4. Ride the movement, don't just describe it. "Shift Left" was an industry-wide philosophical transition already in motion. Snyk positioned itself as the category leader of something that was already happening, which is much easier than trying to start a new movement from scratch.
5. Land and expand, but make the expansion natural. Each new product (Container, IaC, Code) addressed a genuine workflow problem — it wasn't just feature-stuffing to inflate ARPU. The upsells worked because they were real.

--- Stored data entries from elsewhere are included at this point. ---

lemma pvUnd2_keys_nodup (graph : List (String × List String)) (x y : String) (z : List String) :
    (pvUnd2D graph x y z).keys.Nodup := by
  have h0 : (pvUnd0D graph x y z).keys.Nodup := by
    rw [pvUnd0_keys]; exact pvRelevant_nodup graph x y z
  have h1 : (pvUnd1D graph x y z).keys.Nodup := by
    unfold pvUnd1D
    refine pvFoldPreserve (fun d => d.keys.Nodup) _ (fun d src h => ?_) _ _ h0
    refine pvFoldPreserve (fun d => d.keys.Nodup) _ (fun d dst h => ?_) _ _ h
    split
    · exact pvSym_keys_nodup _ _ _ h
    · exact h
  unfold pvUnd2D
  refine pvFoldPreserve (fun d => d.keys.Nodup) _ (fun d child h => ?_) _ _ h1
  refine pvFoldPreserve (fun d => d.keys.Nodup) _ (fun d c h => ?_) _ _ h
  match c with
  | [] => exact h
  | [a] => exact h
  | [a, b] => exact pvSym_keys_nodup _ _ _ h
  | a :: b :: c' :: rest => exact h

lemma pvErase_keys_sublist (d : PySem.Dict String (PySem.Set String)) (k : String) :
    (d.erase k).keys.Sublist d.keys := by
  unfold PySem.Dict.erase PySem.Dict.keys
  exact List.filter_sublist.map _

lemma pvUnd3_keys_nodup (graph : List (String × List String)) (x y : String) (z : List String) :
    (pvUnd3D graph x y z).keys.Nodup := by
  unfold pvUnd3D
  refine pvFoldPreserve (fun d => d.keys.Nodup) _ (fun d b h => ?_) _ _
    (pvUnd2_keys_nodup graph x y z)
  exact h.sublist (pvErase_keys_sublist d b)
-- pv_equiv track=rewrite | github.com/Serversepp/DES | DES.py | shift2x
-- ===== SOURCE A (Python) =====
-- def shift2x(input1, input2, repetitions):
--     while repetitions != 0:
--         temp = input1[0]
--         input1 = input1[1:]
--         input1.append(temp)
--         temp = input2[0]
--         input2 = input2[1:]
--         input2.append(temp)
--         repetitions-=1  # Wdh werden runter gezaehlt
--     return input1, input2
-- ===== SOURCE B (Python) =====
-- def shift2x(input1, input2, repetitions):
--     def rot(xs):
--         if not xs:
--             return xs
--         k = repetitions % len(xs)
--         return xs[k:] + xs[:k]
--     return rot(input1), rot(input2)
-- ===== Notes on version B (the rewrite author's own statement) =====
-- stated objective: faster
-- what changed: Replaces the element-by-element while loop (repetitions single-step rotations of both lists) with one slice rotation per list at offset repetitions % len.
import Mathlib
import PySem

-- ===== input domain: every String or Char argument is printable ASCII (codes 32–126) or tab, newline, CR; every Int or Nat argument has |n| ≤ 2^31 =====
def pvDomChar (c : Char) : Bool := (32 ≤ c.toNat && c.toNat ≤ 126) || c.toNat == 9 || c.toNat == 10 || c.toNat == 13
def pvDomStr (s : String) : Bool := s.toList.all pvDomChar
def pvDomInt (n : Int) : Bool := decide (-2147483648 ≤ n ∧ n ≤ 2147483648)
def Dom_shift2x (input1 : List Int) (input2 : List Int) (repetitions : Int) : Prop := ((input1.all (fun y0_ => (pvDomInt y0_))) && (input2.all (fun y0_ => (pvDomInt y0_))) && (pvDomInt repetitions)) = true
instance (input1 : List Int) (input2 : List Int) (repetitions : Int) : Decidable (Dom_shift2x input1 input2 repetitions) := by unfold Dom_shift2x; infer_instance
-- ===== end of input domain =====

-- B replaces A's repeated one-step rotations with a single slice rotation per list (O(n) vs O(reps*n)).

-- ===== PORT A =====
-- while repetitions != 0: pop the head of each list and append it; count repetitions down.
-- The loop counts an Int down by 1, so for repetitions ≥ 0 it runs repetitions.toNat times
-- (repetitions < 0 never terminates in Python; excluded by Pre_). The [] match arm is where
-- Python raises IndexError (input1[0] / input2[0] on an empty list); also excluded by Pre_.
def shift2xLoop : Nat → List Int → List Int → List Int × List Int
  | 0, l1, l2 => (l1, l2)
  | n + 1, l1, l2 =>
    match l1, l2 with
    | t1 :: r1, t2 :: r2 => shift2xLoop n (r1 ++ [t1]) (r2 ++ [t2])
    | _, _ => (l1, l2)

def shift2x (input1 : List Int) (input2 : List Int) (repetitions : Int) : List Int × List Int :=
  shift2xLoop repetitions.toNat input1 input2

-- ===== PORT B =====
-- rot xs = xs if xs is empty, else xs[k:] + xs[:k] with k = repetitions % len(xs)
def rotAlt (repetitions : Int) (xs : List Int) : List Int :=
  if xs = [] then xs
  else
    let k := PySem.Int.mod repetitions (xs.length : Int)
    PySem.List.slice xs (some k) none ++ PySem.List.slice xs none (some k)

def shift2x_alt (input1 : List Int) (input2 : List Int) (repetitions : Int) : List Int × List Int :=
  (rotAlt repetitions input1, rotAlt repetitions input2)

-- ===== PRECONDITION & SPEC =====
-- Pre_ excludes repetitions < 0 (A's while loop never terminates) and repetitions > 0 with an
-- empty list (A raises IndexError on input[0]); on everything else A returns normally.
def Pre_shift2x (input1 : List Int) (input2 : List Int) (repetitions : Int) : Prop :=
  0 ≤ repetitions ∧ (repetitions = 0 ∨ (input1 ≠ [] ∧ input2 ≠ []))
instance (input1 : List Int) (input2 : List Int) (repetitions : Int) : Decidable (Pre_shift2x input1 input2 repetitions) := by unfold Pre_shift2x; infer_instance

def pvWitness_shift2x : List Int × List Int × Int := ([1, 2, 3], [4, 5], 2)

def Spec_shift2x (input1 : List Int) (input2 : List Int) (repetitions : Int) (out : List Int × List Int) : Prop := out = shift2x_alt input1 input2 repetitions
instance (input1 : List Int) (input2 : List Int) (repetitions : Int) (out : List Int × List Int) : Decidable (Spec_shift2x input1 input2 repetitions out) := by unfold Spec_shift2x; infer_instance

-- ===== CLAIM (what is proved, stated in full; the proofs are below) =====
def Claim_equal_shift2x : Prop := ∀ (input1 : List Int) (input2 : List Int) (repetitions : Int), Dom_shift2x input1 input2 repetitions → Pre_shift2x input1 input2 repetitions → Spec_shift2x input1 input2 repetitions (shift2x input1 input2 repetitions)

-- ===== LEMMAS AND PROOFS =====

-- A's loop performs n single-step left rotations of both lists.
theorem shift2xLoop_rotate (n : Nat) (l1 l2 : List Int) (h1 : l1 ≠ []) (h2 : l2 ≠ []) :
    shift2xLoop n l1 l2 = (l1.rotate n, l2.rotate n) := by
  induction n generalizing l1 l2 with
  | zero => simp [shift2xLoop]
  | succ n ih =>
    match l1, l2 with
    | t1 :: r1, t2 :: r2 =>
      rw [shift2xLoop, ih (r1 ++ [t1]) (r2 ++ [t2]) (by simp) (by simp),
        List.rotate_cons_succ, List.rotate_cons_succ]

-- B's slice rotation equals List.rotate for a nonempty list and nonnegative repetitions.
theorem rotAlt_eq_rotate (reps : Int) (xs : List Int) (hx : xs ≠ []) (hr : 0 ≤ reps) :
    rotAlt reps xs = xs.rotate reps.toNat := by
  have hlen : 0 < xs.length := List.length_pos_iff.mpr hx
  obtain ⟨m, rfl⟩ : ∃ m : Nat, reps = (m : Int) := ⟨reps.toNat, (Int.toNat_of_nonneg hr).symm⟩
  rw [rotAlt, if_neg hx]
  have hmod : PySem.Int.mod (m : Int) (xs.length : Int) = ((m % xs.length : Nat) : Int) :=
    PySem.Int.mod_natCast m xs.length
  simp only [hmod, PySem.List.slice_from_natCast, PySem.List.slice_to_natCast]
  rw [Int.toNat_natCast, ← List.rotate_mod, List.rotate_eq_drop_append_take (Nat.le_of_lt (Nat.mod_lt m hlen))]

-- ===== VERDICT (by name: the statement is the Claim_ definition above) =====
theorem shift2x_spec : Claim_equal_shift2x := by
  intro l1 l2 reps _ hpre
  obtain ⟨hr, hcase⟩ := hpre
  unfold Spec_shift2x shift2x shift2x_alt
  rcases hcase with rfl | ⟨h1, h2⟩
  · cases l1 <;> cases l2 <;> simp [shift2xLoop, rotAlt, PySem.Int.mod,
      PySem.List.slice, PySem.List.clampIdx]
  · rw [shift2xLoop_rotate reps.toNat l1 l2 h1 h2,
      rotAlt_eq_rotate reps l1 h1 hr, rotAlt_eq_rotate reps l2 h2 hr]
-- pv_equiv track=rewrite | github.com/pypi-data/pypi-mirror-274 | packages/vesselasid/vesselasid-1.0.19.tar.gz/vesselasid-1.0.19/vesselasid/asidrenderer.py | known_loopbacks
-- ===== SOURCE A (Python) =====
-- def known_loopbacks(names):
--     loopbacks = set()
--     for name in names:
--         for loopback in ("IAC Driver", "Midi Through"):
--             if loopback in name:
--                 loopbacks.add(name)
--                 break
--     others = set(names) - loopbacks
--     return sorted(list(loopbacks), reverse=True), sorted(list(others), reverse=True)
-- ===== SOURCE B (Python) =====
-- def known_loopbacks(names):
--     loopbacks, others = [], []
--     for name in names:
--         target = loopbacks if ("IAC Driver" in name or "Midi Through" in name) else others
--         i = 0
--         while i < len(target) and target[i] > name:
--             i += 1
--         if i == len(target) or target[i] != name:
--             target.insert(i, name)
--     return loopbacks, others
-- ===== Notes on version B (the rewrite author's own statement) =====
-- stated objective: alternative
-- what changed: B never builds sets and never calls sort: it maintains the two result lists directly, inserting each incoming name into the correct descending-ordered list by linear insertion and skipping duplicates on the fly, instead of A's partition-into-sets followed by two separate sorts.
import Mathlib
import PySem

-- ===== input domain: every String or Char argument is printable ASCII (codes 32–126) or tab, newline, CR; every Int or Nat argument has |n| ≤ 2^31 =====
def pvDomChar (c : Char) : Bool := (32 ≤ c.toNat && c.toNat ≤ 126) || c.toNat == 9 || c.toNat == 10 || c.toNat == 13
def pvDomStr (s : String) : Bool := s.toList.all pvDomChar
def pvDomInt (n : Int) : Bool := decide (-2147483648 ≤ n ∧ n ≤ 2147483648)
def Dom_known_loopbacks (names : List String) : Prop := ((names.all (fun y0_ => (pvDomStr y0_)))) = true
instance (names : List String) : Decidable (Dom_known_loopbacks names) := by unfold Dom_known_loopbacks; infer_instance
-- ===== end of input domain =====

-- B keeps the two result lists descending-ordered and duplicate-free by direct insertion,
-- with no sets and no sort calls; A partitions into sets and sorts each. Objective: alternative.

-- ===== PORT A =====
-- inner 'for loopback in (...): if loopback in name: loopbacks.add(name); break'
def pvLoopAdd : List String → String → PySem.Set String → PySem.Set String
  | [], _, s => s
  | lb :: rest, name, s =>
      if PySem.Str.isIn lb name then PySem.Set.add s name else pvLoopAdd rest name s

def known_loopbacks (names : List String) : List String × List String :=
  let loopbacks : PySem.Set String :=
    names.foldl (fun s name => pvLoopAdd ["IAC Driver", "Midi Through"] name s) PySem.Set.empty
  let others : PySem.Set String := PySem.Set.diff (PySem.Set.ofList names) loopbacks
  (PySem.List.sorted loopbacks (fun x => x) true, PySem.List.sorted others (fun x => x) true)

-- ===== PORT B =====
def pvIsLoopback (name : String) : Bool :=
  PySem.Str.isIn "IAC Driver" name || PySem.Str.isIn "Midi Through" name

-- the while-loop scan plus conditional 'insert' of Source B: step past larger entries,
-- drop the name if already present, otherwise splice it in
def pvInsertDesc (name : String) : List String → List String
  | [] => [name]
  | x :: rest =>
      if name < x then x :: pvInsertDesc name rest
      else if name = x then x :: rest
      else name :: x :: rest

def known_loopbacks_alt (names : List String) : List String × List String :=
  names.foldl
    (fun (acc : List String × List String) name =>
      if pvIsLoopback name then (pvInsertDesc name acc.1, acc.2)
      else (acc.1, pvInsertDesc name acc.2))
    ([], [])

-- ===== PRECONDITION & SPEC =====
def Spec_known_loopbacks (names : List String) (out : List String × List String) : Prop := out = known_loopbacks_alt names
instance (names : List String) (out : List String × List String) : Decidable (Spec_known_loopbacks names out) := by unfold Spec_known_loopbacks; infer_instance

-- ===== CLAIM =====
def Claim_equal_known_loopbacks : Prop := ∀ (names : List String), Dom_known_loopbacks names → Spec_known_loopbacks names (known_loopbacks names)

-- ===== LEMMAS AND PROOFS =====

theorem pvLoopAdd_eq (name : String) (s : PySem.Set String) :
    pvLoopAdd ["IAC Driver", "Midi Through"] name s =
      if pvIsLoopback name then PySem.Set.add s name else s := by
  simp only [pvLoopAdd, pvIsLoopback, Bool.or_eq_true]
  split_ifs <;> first | rfl | tauto

theorem pvFold_nodup (names : List String) (s : PySem.Set String) (hs : s.Nodup) :
    (names.foldl (fun s name => if pvIsLoopback name then PySem.Set.add s name else s) s).Nodup := by
  induction names generalizing s with
  | nil => exact hs
  | cons n t ih =>
      rw [List.foldl_cons]
      apply ih
      split
      · exact PySem.Set.nodup_add s n hs
      · exact hs

theorem pvFold_mem (names : List String) (s : PySem.Set String) (x : String) :
    (x ∈ names.foldl (fun s name => if pvIsLoopback name then PySem.Set.add s name else s) s) ↔
      x ∈ s ∨ (x ∈ names ∧ pvIsLoopback x = true) := by
  induction names generalizing s with
  | nil => simp
  | cons n t ih =>
      rw [List.foldl_cons]
      by_cases h : pvIsLoopback n = true
      · rw [if_pos h, ih, PySem.Set.mem_add]
        simp only [List.mem_cons]
        constructor
        · rintro ((h1 | rfl) | ⟨hm, hp⟩)
          exacts [Or.inl h1, Or.inr ⟨Or.inl rfl, h⟩, Or.inr ⟨Or.inr hm, hp⟩]
        · rintro (h1 | ⟨(rfl | hm), hp⟩)
          exacts [Or.inl (Or.inl h1), Or.inl (Or.inr rfl), Or.inr ⟨hm, hp⟩]
      · rw [if_neg h, ih]
        simp only [List.mem_cons]
        constructor
        · rintro (h1 | ⟨hm, hp⟩)
          exacts [Or.inl h1, Or.inr ⟨Or.inr hm, hp⟩]
        · rintro (h1 | ⟨(rfl | hm), hp⟩)
          exacts [Or.inl h1, absurd hp h, Or.inr ⟨hm, hp⟩]

theorem pvInsertDesc_mem (name y : String) (l : List String) :
    y ∈ pvInsertDesc name l ↔ y = name ∨ y ∈ l := by
  induction l with
  | nil => simp [pvInsertDesc]
  | cons x rest ih =>
      simp only [pvInsertDesc]
      split_ifs with h1 h2
      · simp only [List.mem_cons, ih]; tauto
      · subst h2; simp only [List.mem_cons]; tauto
      · simp only [List.mem_cons]

theorem pvInsertDesc_pairwise (name : String) (l : List String)
    (h : l.Pairwise (fun a b => b < a)) :
    (pvInsertDesc name l).Pairwise (fun a b => b < a) := by
  induction l with
  | nil => simp [pvInsertDesc]
  | cons x rest ih =>
      rw [List.pairwise_cons] at h
      obtain ⟨hx, hrest⟩ := h
      simp only [pvInsertDesc]
      split_ifs with h1 h2
      · rw [List.pairwise_cons]
        refine ⟨?_, ih hrest⟩
        intro y hy
        rcases (pvInsertDesc_mem name y rest).mp hy with rfl | hm
        · exact h1
        · exact hx y hm
      · exact List.pairwise_cons.mpr ⟨hx, hrest⟩
      · have hlt : x < name := lt_of_le_of_ne (not_lt.mp h1) (Ne.symm h2)
        rw [List.pairwise_cons]
        refine ⟨?_, List.pairwise_cons.mpr ⟨hx, hrest⟩⟩
        intro y hy
        rcases List.mem_cons.mp hy with rfl | hm
        · exact hlt
        · exact lt_trans (hx y hm) hlt

-- invariant of B's fold: both components stay strictly descending and collect exactly
-- the (deduplicated) names seen so far, split by the predicate
theorem pvAltFold_inv (names : List String) (a b : List String)
    (ha : a.Pairwise (fun u v => v < u)) (hb : b.Pairwise (fun u v => v < u)) :
    let r := names.foldl
      (fun (acc : List String × List String) name =>
        if pvIsLoopback name then (pvInsertDesc name acc.1, acc.2)
        else (acc.1, pvInsertDesc name acc.2)) (a, b)
    r.1.Pairwise (fun u v => v < u) ∧ r.2.Pairwise (fun u v => v < u) ∧
      (∀ x, x ∈ r.1 ↔ x ∈ a ∨ (x ∈ names ∧ pvIsLoopback x = true)) ∧
      (∀ x, x ∈ r.2 ↔ x ∈ b ∨ (x ∈ names ∧ pvIsLoopback x ≠ true)) := by
  induction names generalizing a b with
  | nil => exact ⟨ha, hb, fun x => by simp, fun x => by simp⟩
  | cons n t ih =>
      simp only [List.foldl_cons]
      by_cases h : pvIsLoopback n = true
      · rw [if_pos h]
        obtain ⟨p1, p2, m1, m2⟩ := ih (pvInsertDesc n a) b (pvInsertDesc_pairwise n a ha) hb
        refine ⟨p1, p2, fun x => ?_, fun x => ?_⟩
        · rw [m1, pvInsertDesc_mem]
          simp only [List.mem_cons]
          constructor
          · rintro ((rfl | hx) | hx); exacts [Or.inr ⟨Or.inl rfl, h⟩, Or.inl hx,
              Or.inr ⟨Or.inr hx.1, hx.2⟩]
          · rintro (hx | ⟨(rfl | hm), hp⟩); exacts [Or.inl (Or.inr hx), Or.inl (Or.inl rfl),
              Or.inr ⟨hm, hp⟩]
        · rw [m2]
          simp only [List.mem_cons]
          constructor
          · rintro (hx | hx); exacts [Or.inl hx, Or.inr ⟨Or.inr hx.1, hx.2⟩]
          · rintro (hx | ⟨(rfl | hm), hp⟩); exacts [Or.inl hx, absurd h hp, Or.inr ⟨hm, hp⟩]
      · rw [if_neg h]
        obtain ⟨p1, p2, m1, m2⟩ := ih a (pvInsertDesc n b) ha (pvInsertDesc_pairwise n b hb)
        refine ⟨p1, p2, fun x => ?_, fun x => ?_⟩
        · rw [m1]
          simp only [List.mem_cons]
          constructor
          · rintro (hx | hx); exacts [Or.inl hx, Or.inr ⟨Or.inr hx.1, hx.2⟩]
          · rintro (hx | ⟨(rfl | hm), hp⟩); exacts [Or.inl hx, absurd hp h, Or.inr ⟨hm, hp⟩]
        · rw [m2, pvInsertDesc_mem]
          simp only [List.mem_cons]
          constructor
          · rintro ((rfl | hx) | hx); exacts [Or.inr ⟨Or.inl rfl, h⟩, Or.inl hx,
              Or.inr ⟨Or.inr hx.1, hx.2⟩]
          · rintro (hx | ⟨(rfl | hm), hp⟩); exacts [Or.inl (Or.inr hx), Or.inl (Or.inl rfl),
              Or.inr ⟨hm, hp⟩]

-- two strictly descending lists with the same members are equal
theorem pvDescEq (l1 l2 : List String)
    (h1 : l1.Pairwise (fun u v => v < u)) (h2 : l2.Pairwise (fun u v => v < u))
    (hm : ∀ x, x ∈ l1 ↔ x ∈ l2) : l1 = l2 := by
  have n1 : l1.Nodup := h1.imp fun h => ne_of_gt h
  have n2 : l2.Nodup := h2.imp fun h => ne_of_gt h
  have hp : l1.Perm l2 := (List.perm_ext_iff_of_nodup n1 n2).mpr hm
  exact hp.eq_of_pairwise (fun a b _ _ h h' => absurd h' (asymm h)) h1 h2

theorem known_loopbacks_spec : Claim_equal_known_loopbacks := by
  intro names _
  unfold Spec_known_loopbacks known_loopbacks known_loopbacks_alt
  have hstep : (fun (s : PySem.Set String) name => pvLoopAdd ["IAC Driver", "Midi Through"] name s) =
      (fun s name => if pvIsLoopback name then PySem.Set.add s name else s) :=
    funext fun s => funext fun name => pvLoopAdd_eq name s
  rw [hstep]
  obtain ⟨p1, p2, m1, m2⟩ := pvAltFold_inv names [] [] (by simp) (by simp)
  set lbs := names.foldl (fun s name => if pvIsLoopback name then PySem.Set.add s name else s)
      PySem.Set.empty with hlbs
  have hlnodup : lbs.Nodup := pvFold_nodup names PySem.Set.empty List.nodup_nil
  have hemp : ∀ x : String, x ∉ (PySem.Set.empty : PySem.Set String) := by
    intro x hx; simp [PySem.Set.empty] at hx
  have hlmem : ∀ x, x ∈ lbs ↔ x ∈ names ∧ pvIsLoopback x = true := by
    intro x
    rw [hlbs, pvFold_mem]
    exact ⟨fun h => h.resolve_left (hemp x), Or.inr⟩
  refine Prod.ext ?_ ?_
  · -- loopbacks component
    have hsp : (PySem.List.sorted lbs (fun x => x) true).Perm lbs := PySem.List.sorted_perm ..
    have hnd : (PySem.List.sorted lbs (fun x => x) true).Nodup := hsp.nodup_iff.mpr hlnodup
    have hpw : (PySem.List.sorted lbs (fun x => x) true).Pairwise (fun a b : String => b < a) := by
      have hle : (PySem.List.sorted lbs (fun x => x) true).Pairwise (fun a b : String => b ≤ a) :=
        PySem.List.sorted_pairwise_rev ..
      exact (hle.and hnd).imp fun h => lt_of_le_of_ne h.1 (Ne.symm h.2)
    refine pvDescEq _ _ hpw p1 fun x => ?_
    rw [hsp.mem_iff, hlmem, m1]
    simp
  · -- others component
    have hond : (PySem.Set.diff (PySem.Set.ofList names) lbs).Nodup :=
      PySem.Set.nodup_diff _ _ (PySem.Set.nodup_ofList names)
    have hsp : (PySem.List.sorted (PySem.Set.diff (PySem.Set.ofList names) lbs) (fun x => x) true).Perm
        (PySem.Set.diff (PySem.Set.ofList names) lbs) := PySem.List.sorted_perm ..
    have hnd : (PySem.List.sorted (PySem.Set.diff (PySem.Set.ofList names) lbs) (fun x => x) true).Nodup :=
      hsp.nodup_iff.mpr hond
    have hpw : (PySem.List.sorted (PySem.Set.diff (PySem.Set.ofList names) lbs) (fun x => x)
        true).Pairwise (fun a b : String => b < a) := by
      have hle : (PySem.List.sorted (PySem.Set.diff (PySem.Set.ofList names) lbs) (fun x => x)
          true).Pairwise (fun a b : String => b ≤ a) := PySem.List.sorted_pairwise_rev ..
      exact (hle.and hnd).imp fun h => lt_of_le_of_ne h.1 (Ne.symm h.2)
    refine pvDescEq _ _ hpw p2 fun x => ?_
    rw [hsp.mem_iff, PySem.Set.mem_diff, PySem.Set.mem_ofList, hlmem, m2]
    simp only [List.not_mem_nil, false_or]
    constructor
    · rintro ⟨hn, hnl⟩
      exact ⟨hn, fun hp => hnl ⟨hn, hp⟩⟩
    · rintro ⟨hn, hnp⟩
      exact ⟨hn, fun h => hnp h.2⟩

6. Hypergrowth has a cost, and you will eventually have to pay it. Snyk's 2022 losses of $267M on $147M revenue aren't unusual for venture-scale companies, but they illustrate that "grow at all costs" is a strategy with a defined shelf life. The path to IPO requires a credible profitability story, not just a growth one.
Final Thought
Snyk found a gap the entire security industry had looked past for years: the developer who needed security to be fast, integrated, and actionable — not a compliance checkbox handed down from a security team.
By building for that person instead of the CISO, they created a product people actually wanted to use. That turned out to be a more durable moat than any top-down enterprise relationship.
The open questions — IPO timing, profitability, competition from bundled platforms — are real. But they're the questions of a company that has already won the first battle. The harder question, which Snyk answered early and convincingly, was whether developers would use it at all.
They answered that one a long time ago.